MNR — Mach Natural Resources LP — is flashing a rare set of contradictory signals. The lending market has seized up in less than a week. Yet options traders are the least bearish they've been in months.
Availability dropped to just 9.3% as of May 21. That means roughly one share remains available to borrow for every ten already lent out — a very tight market by any measure. A week ago, availability sat near 73%. The collapse was swift.
Cost to borrow rose 79% over the same seven days, reaching 3.68% APR. Shorts already in position face a meaningfully higher carry cost. New entrants face a near-depleted lending pool.
The 52-week availability low sits at 3.4%, so the current squeeze has room to tighten further. The direction of travel over the past week suggests it could get there.

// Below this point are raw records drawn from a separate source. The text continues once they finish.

-- pv_equiv track=rewrite | github.com/wagnerhelio/Visary | scripts/add_ref_ids_to_seeds.py | _add_ref_ids_for_form
-- ===== SOURCE A (Python) =====
-- from collections import defaultdict
--
-- def _add_ref_ids_for_form(form_item: dict) -> bool:
--     changed = False
--     counters: dict[int, int] = defaultdict(int)
--
--     for q in form_item.get("perguntas", []):
--         stage = q.get("etapa")
--         try:
--             stage_int = int(stage) if stage is not None else None
--         except (TypeError, ValueError):
--             stage_int = None
--
--         if stage_int is None:
--             continue
--
--         counters[stage_int] += 1
--         if q.get("ref_id"):
--             continue
--
--         q["ref_id"] = f"{stage_int}.{counters[stage_int]}"
--         changed = True
--
--     return changed
-- ===== SOURCE B (Python) =====
-- def _add_ref_ids_for_form(form_item: dict) -> bool:
--     # Two-pass decomposition: group questions by parsed stage first (in
--     # appearance order), then number each group with a 1-based index.
--     # Mutates the question dicts in place exactly like the original.
--     groups: dict[int, list] = {}
--     for q in form_item.get("perguntas", []):
--         stage = q.get("etapa")
--         try:
--             stage_int = int(stage) if stage is not None else None
--         except (TypeError, ValueError):
--             stage_int = None
--         if stage_int is not None:
--             groups.setdefault(stage_int, []).append(q)
--
--     changed = False
--     for stage_int, qs in groups.items():
--         for i, q in enumerate(qs, start=1):
--             if not q.get("ref_id"):
--                 q["ref_id"] = f"{stage_int}.{i}"
--                 changed = True
--     return changed
-- ===== Notes on version B (the rewrite author's own statement) =====
-- stated objective: alternative
-- what changed: Replaces the single interleaved scan with per-stage counters by a two-pass decomposition: first group all valid-stage questions into a stage->questions dict, then number each group with a 1-based enumerate and assign missing ref_ids.
import Mathlib
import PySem

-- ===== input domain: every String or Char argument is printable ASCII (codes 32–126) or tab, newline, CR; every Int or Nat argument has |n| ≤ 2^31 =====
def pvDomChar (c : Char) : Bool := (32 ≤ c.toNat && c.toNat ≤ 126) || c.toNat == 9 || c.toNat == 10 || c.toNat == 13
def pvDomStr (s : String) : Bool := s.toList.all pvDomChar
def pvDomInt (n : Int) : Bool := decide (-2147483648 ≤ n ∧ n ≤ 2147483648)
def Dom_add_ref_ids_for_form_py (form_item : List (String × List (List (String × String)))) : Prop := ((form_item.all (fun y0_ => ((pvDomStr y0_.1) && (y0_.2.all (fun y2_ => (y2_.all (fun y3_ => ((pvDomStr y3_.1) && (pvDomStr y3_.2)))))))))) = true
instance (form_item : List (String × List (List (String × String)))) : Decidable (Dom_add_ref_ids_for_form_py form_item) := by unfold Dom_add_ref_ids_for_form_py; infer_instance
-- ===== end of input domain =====

-- B replaces A's single interleaved scan (per-stage counters maintained while assigning)
-- by a two-pass decomposition: group questions by parsed stage, then number each group.
-- Both Pythons mutate the question dicts identically; the equivalence proved here is about
-- the returned Bool (the mutation is not representable in the pure ports).

-- shared parse of q.get("etapa") through int(...)/except, identical snippet in both Pythons
def pvStage (q : List (String × String)) : Option Int :=
  match (PySem.Dict.mk q).get? "etapa" with
  | none => none
  | some s => PySem.Int.ofStr? s

-- truthiness of q.get("ref_id") (None or "" are falsy)
def pvRefTruthy (q : List (String × String)) : Bool :=
  match (PySem.Dict.mk q).get? "ref_id" with
  | none => false
  | some s => s ≠ ""

-- ===== PORT A =====
def add_ref_ids_for_form_py (form_item : List (String × List (List (String × String)))) : Bool :=
  let perguntas := (PySem.Dict.mk form_item).getD "perguntas" []
  (perguntas.foldl (fun (st : Bool × PySem.Dict Int Int) q =>
      match pvStage q with
      | none => st                               -- continue
      | some si =>
        let counters := st.2.modify si 0 (· + 1) -- counters[stage_int] += 1
        if pvRefTruthy q then (st.1, counters)   -- continue
        else (true, counters))                   -- q["ref_id"] = … (in-place mutation), changed = True
    (false, PySem.Dict.mk [])).1

-- ===== PORT B =====
def add_ref_ids_for_form_py_alt (form_item : List (String × List (List (String × String)))) : Bool :=
  let perguntas := (PySem.Dict.mk form_item).getD "perguntas" []
  -- pass 1: groups.setdefault(stage_int, []).append(q)
  let groups : PySem.Dict Int (List (List (String × String))) :=
    perguntas.foldl (fun g q =>
      match pvStage q with
      | none => g
      | some si => g.modify si [] (· ++ [q])) (PySem.Dict.mk [])
  -- pass 2: per group, enumerate(qs, start=1); the Int component mirrors the index i
  groups.items.foldl (fun changed e =>
    (e.2.foldl (fun (st : Bool × Int) q =>
        if pvRefTruthy q then (st.1, st.2 + 1)
        else (true, st.2 + 1))                   -- q["ref_id"] = f"{stage}.{i}" (mutation), changed = True
      (changed, 1)).1) false

-- ===== PRECONDITION & SPEC =====
def Spec_add_ref_ids_for_form_py (form_item : List (String × List (List (String × String)))) (out : Bool) : Prop := out = add_ref_ids_for_form_py_alt form_item
instance (form_item : List (String × List (List (String × String)))) (out : Bool) : Decidable (Spec_add_ref_ids_for_form_py form_item out) := by unfold Spec_add_ref_ids_for_form_py; infer_instance

-- ===== CLAIM (what is proved, stated in full; the proofs are below) =====
def Claim_equal_add_ref_ids_for_form_py : Prop := ∀ (form_item : List (String × List (List (String × String)))), Dom_add_ref_ids_for_form_py form_item → Spec_add_ref_ids_for_form_py form_item (add_ref_ids_for_form_py form_item)

-- ===== LEMMAS AND PROOFS =====

-- "this question makes changed become True": valid stage and no truthy ref_id
def pvHit (q : List (String × String)) : Bool := (pvStage q).isSome && !pvRefTruthy q
def pvKey (q : List (String × String)) : Int := (pvStage q).getD 0

lemma loopA (l : List (List (String × String))) (c : Bool) (d : PySem.Dict Int Int) :
    (l.foldl (fun (st : Bool × PySem.Dict Int Int) q =>
      match pvStage q with
      | none => st
      | some si =>
        let counters := st.2.modify si 0 (· + 1)
        if pvRefTruthy q then (st.1, counters)
        else (true, counters)) (c, d)).1 = (c || l.any pvHit) := by
  induction l generalizing c d with
  | nil => simp
  | cons q l ih =>
    simp only [List.foldl_cons, List.any_cons]
    cases hs : pvStage q with
    | none => simp [hs, ih, pvHit]
    | some si =>
      cases hr : pvRefTruthy q <;>
        simp [hs, hr, ih, pvHit]

lemma loopB_inner (qs : List (List (String × String))) (c : Bool) (i : Int) :
    (qs.foldl (fun (st : Bool × Int) q =>
        if pvRefTruthy q then (st.1, st.2 + 1)
        else (true, st.2 + 1)) (c, i)).1 = (c || qs.any (fun q => !pvRefTruthy q)) := by
  induction qs generalizing c i with
  | nil => simp
  | cons q qs ih =>
    cases hr : pvRefTruthy q <;> simp [hr, ih]

lemma pvFoldlOr {α : Type} (f : α → Bool) (l : List α) (c : Bool) :
    l.foldl (fun b x => b || f x) c = (c || l.any f) := by
  induction l generalizing c with
  | nil => simp
  | cons x l ih => simp [ih, Bool.or_assoc]

lemma loopB_outer (es : List (Int × List (List (String × String)))) (c : Bool) :
    (es.foldl (fun changed e =>
      (e.2.foldl (fun (st : Bool × Int) q =>
          if pvRefTruthy q then (st.1, st.2 + 1)
          else (true, st.2 + 1)) (changed, 1)).1) c)
    = (c || es.any (fun e => e.2.any (fun q => !pvRefTruthy q))) := by
  simp only [loopB_inner]
  exact pvFoldlOr _ es c

-- pass 1 equals the same fold restricted to the questions whose stage parses
lemma fp_eq (l : List (List (String × String)))
    (g : PySem.Dict Int (List (List (String × String)))) :
    l.foldl (fun g q =>
      match pvStage q with
      | none => g
      | some si => g.modify si [] (· ++ [q])) g
    = (l.filter (fun q => (pvStage q).isSome)).foldl
        (fun d q => d.modify (pvKey q) [] (· ++ [q])) g := by
  induction l generalizing g with
  | nil => rfl
  | cons q l ih =>
    cases hs : pvStage q with
    | none => simp [List.foldl_cons, hs, ih]
    | some si => simp [List.foldl_cons, hs, ih, pvKey]

-- the grouped dict, looked up: group c is exactly the valid-stage questions with key c
lemma groups_getD (l' : List (List (String × String))) (c : Int) :
    ((l'.foldl (fun d q => d.modify (pvKey q) [] (· ++ [q]))
        (PySem.Dict.mk [])).getD c [])
    = l'.filter (fun q => pvKey q == c) := by
  have h := PySem.Dict.getD_foldl_modify_append
      (l'.map (fun q => (pvKey q, q))) (PySem.Dict.mk []) c
  rw [List.foldl_map] at h
  rw [h]
  simp [List.filter_map, List.map_map, Function.comp_def]
  rfl

lemma groups_keys (l' : List (List (String × String))) :
    ((l'.foldl (fun d q => d.modify (pvKey q) [] (· ++ [q]))
        (PySem.Dict.mk []))).keys
    = PySem.Set.ofList (l'.map pvKey) := by
  have h := PySem.Dict.keys_foldl_modify_key l' pvKey []
      (fun _ q v => v ++ [q]) (PySem.Dict.mk [])
  simpa [PySem.Set.update_nil_left, PySem.Dict.keys] using h

lemma groups_keys_nodup (l' : List (List (String × String))) :
    ((l'.foldl (fun d q => d.modify (pvKey q) [] (· ++ [q]))
        (PySem.Dict.mk []))).keys.Nodup := by
  have h := PySem.Dict.nodup_keys_foldl_modify_key l' pvKey []
      (fun _ q v => v ++ [q]) (PySem.Dict.mk []) (by simp [PySem.Dict.keys])
  simpa using h

-- any over the grouped items = any over the valid-stage questions
lemma groups_any (l' : List (List (String × String))) :
    ((l'.foldl (fun d q => d.modify (pvKey q) [] (· ++ [q]))
        (PySem.Dict.mk []))).items.any (fun e => e.2.any (fun q => !pvRefTruthy q))
    = l'.any (fun q => !pvRefTruthy q) := by
  rw [PySem.Dict.items_eq_map_keys _ (groups_keys_nodup l') [], List.any_map]
  rw [Bool.eq_iff_iff]
  simp only [Function.comp, groups_getD, groups_keys, List.any_eq_true,
    PySem.Set.mem_ofList, List.mem_map, List.any_filter]
  constructor
  · rintro ⟨k, -, q, hq, hf⟩
    simp only [Bool.and_eq_true] at hf
    exact ⟨q, hq, hf.2⟩
  · rintro ⟨q, hq, hf⟩
    exact ⟨pvKey q, ⟨q, hq, rfl⟩, q, hq, by simp [hf]⟩

-- ===== VERDICT (by name: the statement is the Claim_ definition above) =====
theorem add_ref_ids_for_form_py_spec : Claim_equal_add_ref_ids_for_form_py := by
  intro form_item _
  simp only [Spec_add_ref_ids_for_form_py, add_ref_ids_for_form_py,
    add_ref_ids_for_form_py_alt]
  rw [loopA, fp_eq, loopB_outer, groups_any, List.any_filter]
  rfl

The put/call ratio tells a different story. It hit 0.35 on May 21. That's 2.1 standard deviations below the 20-day mean of 0.43. Call activity is dominating the options market — the lowest put/call reading in recent history for MNR.
The 52-week PCR range runs from 0.0 to 3.40, so the current level sits near the bullish extreme. Options positioning and borrow market pressure are pointing in opposite directions.
CEO Tom Ward bought $1 million worth of stock on April 13 at $13.05. That purchase looks better now — the stock closed at $14.14 on May 21, though it fell 4.1% on the day.
On the sell side, IKAV General Partner offloaded $20 million of stock on May 15 at $14.06. Kayne Anderson, a 5% owner, sold $44 million in early April. Large institutional exits have been a persistent feature of the recent tape.
Analyst sentiment has cooled from earlier highs. Truist initiated with a Hold at $14 in March. Keybanc downgraded to Sector Weight in January. The mean analyst price target stands at $18.71 — 32% above the current price — but the most recent analyst actions have been cautious rather than constructive.
Short interest itself remains modest at 1.1% of free float. The lending story here is about availability, not the size of the short position.
The tension between a tightening borrow market and bullish options positioning is the defining dynamic. Next earnings are pencilled in for August 6.